The Keilor archaeological site was among the first places to demonstrate the antiquity of Aboriginal occupation of Australia when a cranium, unearthed in 1940, was found to be nearly 15,000 years old. Subsequent investigations of Pleistocene alluvial terraces revealed hearths about 31,000 years BP, making Keilor one of the earliest sites of human habitation in Australia. Remains of megafauna suggest a possible association with Aboriginal hunting.

==Location==

The site is located at the confluence of Dry Creek and the Maribyrnong River, 1.5 km north of Keilor, Victoria at . The site was found when artefacts were exposed in sand quarries, and as a result of increased bank erosion of the river terraces due to runoff from the then recently opened Melbourne Airport.

==Discovery and excavation==

The Keilor cranium was discovered by James White in October 1940 while excavating a sand deposit near the junction of the Maribyrnong River and Dry Creek, about 2 km north of Keilor, Victoria (Mahony 1943:3). Archaeologist Sandor (Alexander) Gallus, was among the first to recognise the importance of the river terraces in the 1960s and 1970s and excavated the site with teams from the Archaeological Society of Victoria, the Victoria Archaeological Survey and La Trobe University focusing on the lower stratigraphic layers known as the D-Clay and the underlying Older Dry Creek Alluvium.

==Dating==

The Keilor cranium has been radiocarbon dated at between 12,000 and 14,700 years BP. Subsequent studies of the local geomorphology identified three terrace formations on the Maribyrnong River banks, which were linked to changes in sea level over the previous 150,000 years.

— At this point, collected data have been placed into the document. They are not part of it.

theorem mem_pvHits (d : String) (x : Nat) : x ∈ pvHits d ↔
    (x = 0 ∧ (["_lr", "learning_rate", "lr ="].any (fun k => PySem.Str.isIn k d)) = true) ∨
    (x = 1 ∧ (["batch_size", "total_batch", "device_batch"].any (fun k => PySem.Str.isIn k d)) = true) ∨
    (x = 2 ∧ (["n_layer", "depth", "num_layers"].any (fun k => PySem.Str.isIn k d)) = true) ∨
    (x = 3 ∧ (["n_embd", "n_head", "head_dim", "aspect_ratio"].any (fun k => PySem.Str.isIn k d)) = true) ∨
    (x = 4 ∧ (["attention", "n_kv_head", "window_pattern", "rope", "flash"].any (fun k => PySem.Str.isIn k d)) = true) ∨
    (x = 5 ∧ (["optimizer", "adam", "muon", "momentum", "beta"].any (fun k => PySem.Str.isIn k d)) = true) ∨
    (x = 6 ∧ (["warmup", "warmdown", "schedule", "final_lr"].any (fun k => PySem.Str.isIn k d)) = true) ∨
    (x = 7 ∧ (["weight_decay", "dropout", "regulariz"].any (fun k => PySem.Str.isIn k d)) = true) ∨
    (x = 8 ∧ (["relu", "gelu", "silu", "activation", "swish"].any (fun k => PySem.Str.isIn k d)) = true) ∨
    (x = 9 ∧ (["rmsnorm", "layernorm", "norm"].any (fun k => PySem.Str.isIn k d)) = true) := by
  constructor
  · intro hx
    simp only [pvHits, PySem.Set.mem_ofList, List.mem_map, List.mem_filter] at hx
    obtain ⟨⟨kw, c⟩, ⟨hin, hik⟩, rfl⟩ := hx
    rcases pvKwCat_cases kw c hin with (⟨rfl, hk⟩|⟨rfl, hk⟩|⟨rfl, hk⟩|⟨rfl, hk⟩|⟨rfl, hk⟩|⟨rfl, hk⟩|⟨rfl, hk⟩|⟨rfl, hk⟩|⟨rfl, hk⟩|⟨rfl, hk⟩)
    · exact Or.inl ⟨rfl, List.any_eq_true.mpr ⟨kw, hk, hik⟩⟩
    · exact Or.inr (Or.inl ⟨rfl, List.any_eq_true.mpr ⟨kw, hk, hik⟩⟩)
    · exact Or.inr (Or.inr (Or.inl ⟨rfl, List.any_eq_true.mpr ⟨kw, hk, hik⟩⟩))
    · exact Or.inr (Or.inr (Or.inr (Or.inl ⟨rfl, List.any_eq_true.mpr ⟨kw, hk, hik⟩⟩)))
    · exact Or.inr (Or.inr (Or.inr (Or.inr (Or.inl ⟨rfl, List.any_eq_true.mpr ⟨kw, hk, hik⟩⟩))))
    · exact Or.inr (Or.inr (Or.inr (Or.inr (Or.inr (Or.inl ⟨rfl, List.any_eq_true.mpr ⟨kw, hk, hik⟩⟩)))))
    · exact Or.inr (Or.inr (Or.inr (Or.inr (Or.inr (Or.inr (Or.inl ⟨rfl, List.any_eq_true.mpr ⟨kw, hk, hik⟩⟩))))))
    · exact Or.inr (Or.inr (Or.inr (Or.inr (Or.inr (Or.inr (Or.inr (Or.inl ⟨rfl, List.any_eq_true.mpr ⟨kw, hk, hik⟩⟩)))))))
    · exact Or.inr (Or.inr (Or.inr (Or.inr (Or.inr (Or.inr (Or.inr (Or.inr (Or.inl ⟨rfl, List.any_eq_true.mpr ⟨kw, hk, hik⟩⟩))))))))
    · exact Or.inr (Or.inr (Or.inr (Or.inr (Or.inr (Or.inr (Or.inr (Or.inr (Or.inr (⟨rfl, List.any_eq_true.mpr ⟨kw, hk, hik⟩⟩)))))))))
  · rintro (⟨rfl, hg⟩|⟨rfl, hg⟩|⟨rfl, hg⟩|⟨rfl, hg⟩|⟨rfl, hg⟩|⟨rfl, hg⟩|⟨rfl, hg⟩|⟨rfl, hg⟩|⟨rfl, hg⟩|⟨rfl, hg⟩)
    · obtain ⟨k, hk, hik⟩ := List.any_eq_true.mp hg
      exact mem_of_kw d k 0 (by fin_cases hk <;> decide) hik
    · obtain ⟨k, hk, hik⟩ := List.any_eq_true.mp hg
      exact mem_of_kw d k 1 (by fin_cases hk <;> decide) hik
    · obtain ⟨k, hk, hik⟩ := List.any_eq_true.mp hg
      exact mem_of_kw d k 2 (by fin_cases hk <;> decide) hik
    · obtain ⟨k, hk, hik⟩ := List.any_eq_true.mp hg
      exact mem_of_kw d k 3 (by fin_cases hk <;> decide) hik
    · obtain ⟨k, hk, hik⟩ := List.any_eq_true.mp hg
      exact mem_of_kw d k 4 (by fin_cases hk <;> decide) hik
    · obtain ⟨k, hk, hik⟩ := List.any_eq_true.mp hg
      exact mem_of_kw d k 5 (by fin_cases hk <;> decide) hik
    · obtain ⟨k, hk, hik⟩ := List.any_eq_true.mp hg
      exact mem_of_kw d k 6 (by fin_cases hk <;> decide) hik
    · obtain ⟨k, hk, hik⟩ := List.any_eq_true.mp hg
      exact mem_of_kw d k 7 (by fin_cases hk <;> decide) hik
    · obtain ⟨k, hk, hik⟩ := List.any_eq_true.mp hg
      exact mem_of_kw d k 8 (by fin_cases hk <;> decide) hik
    · obtain ⟨k, hk, hik⟩ := List.any_eq_true.mp hg
      exact mem_of_kw d k 9 (by fin_cases hk <;> decide) hik
-- pv_equiv track=rewrite | github.com/Jarvuslin/frontier-takehome | src/safco_agent/cli.py | _insert_seed_text
-- ===== SOURCE A (Python) =====
-- def _insert_seed_text(config_text: str, seed_id: str, url: str, label: str) -> str:
--     """Append a new seed entry inside the seeds: block, preserving all comments."""
--     new_entry = f'  - id: {seed_id}\n    url: "{url}"\n    label: "{label}"\n'
--     lines = config_text.splitlines(keepends=True)
--     in_seeds = False
--     last_seed_line = -1
--     for i, line in enumerate(lines):
--         if line.startswith("seeds:"):
--             in_seeds = True
--             continue
--         if in_seeds:
--             stripped = line.rstrip()
--             # A top-level YAML key: non-indented, non-comment, contains ":"
--             if stripped and not stripped[0].isspace() and not stripped.startswith("#") and ":" in stripped:
--                 break
--             if stripped and stripped[0].isspace():
--                 last_seed_line = i
--     if last_seed_line == -1:
--         return config_text.rstrip() + "\n" + new_entry
--     return "".join(lines[: last_seed_line + 1]) + new_entry + "".join(lines[last_seed_line + 1 :])
-- ===== SOURCE B (Python) =====
-- def _insert_seed_text(config_text: str, seed_id: str, url: str, label: str) -> str:
--     """Append a new seed entry inside the seeds: block, preserving all comments."""
--     new_entry = f'  - id: {seed_id}\n    url: "{url}"\n    label: "{label}"\n'
--     lines = config_text.splitlines(keepends=True)
--     # forward pass 1: locate the seeds: header
--     start = next((i for i, l in enumerate(lines) if l.startswith("seeds:")), None)
--     if start is None:
--         return config_text.rstrip() + "\n" + new_entry
--     # forward pass 2: locate the end of the block (first top-level key after it)
--     end = len(lines)
--     for j in range(start + 1, len(lines)):
--         if lines[j].startswith("seeds:"):
--             continue
--         s = lines[j].rstrip()
--         if s and not s[0].isspace() and not s.startswith("#") and ":" in s:
--             end = j
--             break
--     # backward pass: last indented non-blank line inside the block
--     for k in range(end - 1, start, -1):
--         s = lines[k].rstrip()
--         if s and s[0].isspace():
--             return "".join(lines[: k + 1]) + new_entry + "".join(lines[k + 1 :])
--     return config_text.rstrip() + "\n" + new_entry
-- ===== Notes on version B (the rewrite author's own statement) =====
-- stated objective: alternative
-- what changed: A's single stateful forward scan (in_seeds flag plus running last-seed-line index) is replaced by three stateless passes: find the seeds: header, find the block's end (first top-level key), then scan backward from the end for the last indented non-blank line and splice the entry there.
import Mathlib
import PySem
-- pv_equiv track=rewrite | github.com/gka0903/Coding_Test | 문제/단어 변환.py | groupSetByRule
-- ===== SOURCE A (Python) =====
-- def check_different(w1, w2):
--     count = 0
--
--     for i in range(len(w1)):
--         if w1[i] == w2[i]:
--             count += 1
--
--     return len(w1) - count
--
-- def groupSetByRule(words):
--     group = {}
--
--     for i in range(len(words)):
--         word = words[i]
--
--         for w in words:
--             if word == w:
--                 continue
--
--             if check_different(word, w) == 1:
--                 group.setdefault(word, set()).add(w)
--
--     return group
-- ===== SOURCE B (Python) =====
-- def groupSetByRule(words):
--     # The grouping is only meaningful for words of one common length (A's pairwise
--     # scan indexes the shorter word out of range otherwise), so validate up front.
--     if len({len(w) for w in words}) > 1:
--         raise ValueError("words must all have the same length")
--
--     # Bucket words by (position, word-with-that-position-deleted): two equal-length
--     # words share a bucket key iff they agree everywhere except (possibly) at that
--     # position, so each word's neighbours at Hamming distance 1 are exactly the
--     # other words found in its buckets.
--     buckets = {}
--     for w in words:
--         for i in range(len(w)):
--             buckets.setdefault((i, w[:i] + w[i + 1:]), {})[w] = None
--
--     # adj[u] = insertion-ordered set (dict of None) of words at distance 1 from u,
--     # in order of first appearance in `words`.
--     adj = {}
--     for w in words:
--         for i in range(len(w)):
--             for u in buckets[(i, w[:i] + w[i + 1:])]:
--                 if u != w:
--                     adj.setdefault(u, {})[w] = None
--
--     # Emit groups keyed in first-appearance order of the words themselves.
--     result = {}
--     for w in words:
--         if w in adj and w not in result:
--             result[w] = set(adj[w])
--     return result
-- ===== Notes on version B (the rewrite author's own statement) =====
-- stated objective: faster
-- what changed: Replaces A's all-pairs Hamming-distance scan by bucketing each word under (position, word with that position deleted) keys, so distance-1 neighbours are read off shared buckets instead of being rescanned per pair; B validates the common word length up front where A would raise IndexError mid-scan.
import Mathlib
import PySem

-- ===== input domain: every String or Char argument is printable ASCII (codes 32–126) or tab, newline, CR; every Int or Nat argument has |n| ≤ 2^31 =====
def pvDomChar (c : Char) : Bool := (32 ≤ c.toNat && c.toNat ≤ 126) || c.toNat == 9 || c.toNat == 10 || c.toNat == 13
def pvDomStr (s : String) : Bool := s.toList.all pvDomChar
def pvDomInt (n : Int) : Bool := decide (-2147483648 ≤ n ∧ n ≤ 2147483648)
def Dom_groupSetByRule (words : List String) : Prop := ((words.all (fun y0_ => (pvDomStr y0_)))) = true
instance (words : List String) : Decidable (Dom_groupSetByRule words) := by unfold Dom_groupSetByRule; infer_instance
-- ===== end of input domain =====

-- B replaces A's all-pairs scan by bucketing each word under (position, word with that
-- position deleted), so words at Hamming distance 1 are read off shared buckets (objective: faster).

-- ===== PORT A =====
-- 'if w1[i] == w2[i]' raises IndexError when len(w2) < len(w1); the port's Option comparison
-- is exact whenever i is in range for both strings, which Pre_ (equal lengths) guarantees.
def check_different (w1 w2 : String) : Int :=
  let count : Int :=
    (PySem.List.pyRange 0 (PySem.Str.len w1)).foldl
      (fun count i =>
        if PySem.Str.pyGet? w1 i == PySem.Str.pyGet? w2 i then count + 1 else count) 0
  PySem.Str.len w1 - count

-- 'for i in range(len(words)): word = words[i]' visits exactly the elements of words in order,
-- so the outer loop is a fold over words; 'group.setdefault(word, set()).add(w)' stores the
-- grown set back under word (setdefault inserts an empty set if absent; overwrite keeps position).
def groupSetByRule (words : List String) : List (String × List String) :=
  let group : PySem.Dict String (PySem.Set String) :=
    words.foldl (fun group word =>
      words.foldl (fun group w =>
        if word == w then group
        else if check_different word w == 1 then
          group.insert word (PySem.Set.add (group.getD word PySem.Set.empty) w)
        else group)
        group)
      PySem.Dict.empty
  group.items

-- ===== PORT B =====
-- pvDelKey w i ports the bucket key '(i, w[:i] + w[i+1:])' of Source B.
def pvDelKey (w : String) (i : Int) : Int × String :=
  (i, String.ofList (PySem.List.slice w.toList none (some i) ++
                 PySem.List.slice w.toList (some (i + 1)) none))

-- Source B's up-front length validation raises exactly where A raises; those inputs lie outside
-- Pre_, so the port omits the raise and simply proceeds (nothing is claimed there).
-- Source B's inner dicts-used-as-ordered-sets are PySem.Dict _ Unit; 'for u in buckets[k]'
-- iterates that dict's keys in insertion order (.keys); 'buckets[(i, …)]' in the second
-- pass never raises (w itself was bucketed in the first pass), so getD is exact there.
def groupSetByRule_alt (words : List String) : List (String × List String) :=
  let buckets : PySem.Dict (Int × String) (PySem.Dict String Unit) :=
    words.foldl (fun buckets w =>
      (PySem.List.pyRange 0 (PySem.Str.len w)).foldl (fun buckets i =>
        buckets.insert (pvDelKey w i)
          ((buckets.getD (pvDelKey w i) PySem.Dict.empty).insert w ()))
        buckets)
      PySem.Dict.empty
  let adj : PySem.Dict String (PySem.Dict String Unit) :=
    words.foldl (fun adj w =>
      (PySem.List.pyRange 0 (PySem.Str.len w)).foldl (fun adj i =>
        ((buckets.getD (pvDelKey w i) PySem.Dict.empty).keys).foldl (fun adj u =>
          if u == w then adj
          else adj.insert u ((adj.getD u PySem.Dict.empty).insert w ()))
          adj)
        adj)
      PySem.Dict.empty
  let result : PySem.Dict String (PySem.Set String) :=
    words.foldl (fun result w =>
      if adj.contains w && !(result.contains w) then
        result.insert w (PySem.Set.ofList ((adj.getD w PySem.Dict.empty).keys))
      else result)
      PySem.Dict.empty
  result.items

-- ===== PRECONDITION & SPEC =====
-- Pre_ excludes exactly the inputs on which A raises IndexError: whenever two words of
-- different lengths are both present, check_different word w reads w[i] past w's end.
def Pre_groupSetByRule (words : List String) : Prop :=
  ∀ u ∈ words, ∀ v ∈ words, PySem.Str.len u = PySem.Str.len v
instance (words : List String) : Decidable (Pre_groupSetByRule words) := by
  unfold Pre_groupSetByRule; infer_instance

def pvWitness_groupSetByRule : List String := ["hot", "dot", "dog", "lot"]

def Spec_groupSetByRule (words : List String) (out : List (String × List String)) : Prop :=
  out = groupSetByRule_alt words
instance (words : List String) (out : List (String × List String)) :
    Decidable (Spec_groupSetByRule words out) := by unfold Spec_groupSetByRule; infer_instance

-- ===== CLAIM (what is proved, stated in full; the proofs are below) =====
def Claim_equal_groupSetByRule : Prop :=
  ∀ (words : List String), Dom_groupSetByRule words → Pre_groupSetByRule words →
    Spec_groupSetByRule words (groupSetByRule words)

-- ===== LEMMAS AND PROOFS =====

-- The common canonical form both ports are reduced to: scan words in order, giving each word u
-- with a nonempty neighbour list NN u the entry (u, set of NN u).
def pvCanon (NN : String → List String) (words : List String) :
    PySem.Dict String (PySem.Set String) :=
  words.foldl (fun g u => if NN u = [] then g else g.insert u (PySem.Set.ofList (NN u)))
    PySem.Dict.empty

-- A's notion of "neighbour of u": the qualifying w, scanned over all of words.
def pvQA (u w : String) : Bool := !(u == w) && (check_different u w == 1)

-- Generic: two folds agree when their steps agree on all states satisfying an invariant.
theorem pv_foldl_inv_congr {α σ : Type} (P : σ → Prop) (f g : σ → α → σ) :
    ∀ (l : List α) (s : σ), P s → (∀ s a, a ∈ l → P s → f s a = g s a) →
      (∀ s a, a ∈ l → P s → P (g s a)) → l.foldl f s = l.foldl g s := by
  intro l
  induction l with
  | nil => intros; rfl
  | cons a t ih =>
    intro s hs h1 h2
    simp only [List.foldl_cons]
    rw [h1 s a (by simp) hs]
    exact ih (g s a) (h2 s a (by simp) hs)
      (fun s b hb => h1 s b (by simp [hb])) (fun s b hb => h2 s b (by simp [hb]))

theorem pv_flatMap_ite_singleton {α : Type} (c : α → Bool) :
    ∀ l : List α, l.flatMap (fun a => if c a then [a] else []) = l.filter c := by
  intro l
  induction l with
  | nil => rfl
  | cons a t ih =>
    simp only [List.flatMap_cons, List.filter_cons, ih]
    by_cases h : c a = true <;> simp [h]

theorem pv_singleton_of_nodup {α : Type} (l : List α) (i : α) (hnd : l.Nodup)
    (hm : i ∈ l) (hall : ∀ x ∈ l, x = i) : l = [i] := by
  cases l with
  | nil => cases hm
  | cons a t =>
    have ha : a = i := hall a (by simp)
    have ht : t = [] := by
      rw [List.eq_nil_iff_forall_not_mem]
      intro x hx
      have hx' : x = i := hall x (by simp [hx])
      subst hx' ha
      exact (List.nodup_cons.1 hnd).1 hx
    simp [ha, ht]

theorem pv_flatMap_if_unique {α β : Type} (c : α → Bool) (y : β) :
    ∀ l : List α, l.Nodup → (∀ a ∈ l, ∀ b ∈ l, c a = true → c b = true → a = b) →
      l.flatMap (fun a => if c a then [y] else []) = if l.any c then [y] else [] := by
  intro l
  induction l with
  | nil => simp
  | cons a t ih =>
    intro hnd huniq
    simp only [List.flatMap_cons, List.any_cons]
    by_cases ha : c a = true
    · have ht : ∀ b ∈ t, c b = false := by
        intro b hb
        by_contra hcb
        have : a = b := huniq a (by simp) b (by simp [hb]) ha (by simpa using hcb)
        exact (List.nodup_cons.1 hnd).1 (this ▸ hb)
      have : t.flatMap (fun a => if c a then [y] else []) = [] := by
        apply List.flatMap_eq_nil_iff.2
        intro b hb; simp [ht b hb]
      simp [ha, this]
    · have : (if c a then [y] else []) = [] := by simp [ha]
      rw [this, List.nil_append, ih (List.nodup_cons.1 hnd).2
        (fun x hx y' hy' => huniq x (by simp [hx]) y' (by simp [hy']))]
      simp [Bool.eq_false_iff.1 (by simpa using ha)]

In 1953, Edmund Dwen Gill calculated the age of the cranium to be about 14,700 years BP using radiocarbon dating and fluorine-phosphate analysis. Gallus excavated a hearth in 1971, from which charcoal was radiocarbon-dated to about 31,000 years BP, making Keilor one of the earliest sites of human habitation in Australia.

Remains of extinct megafauna species within the site were assessed as being possibly as recent as 20,000 years ago, although dating of the bones is problematic. However the site continues to be relevant to the megafauna extinction debate.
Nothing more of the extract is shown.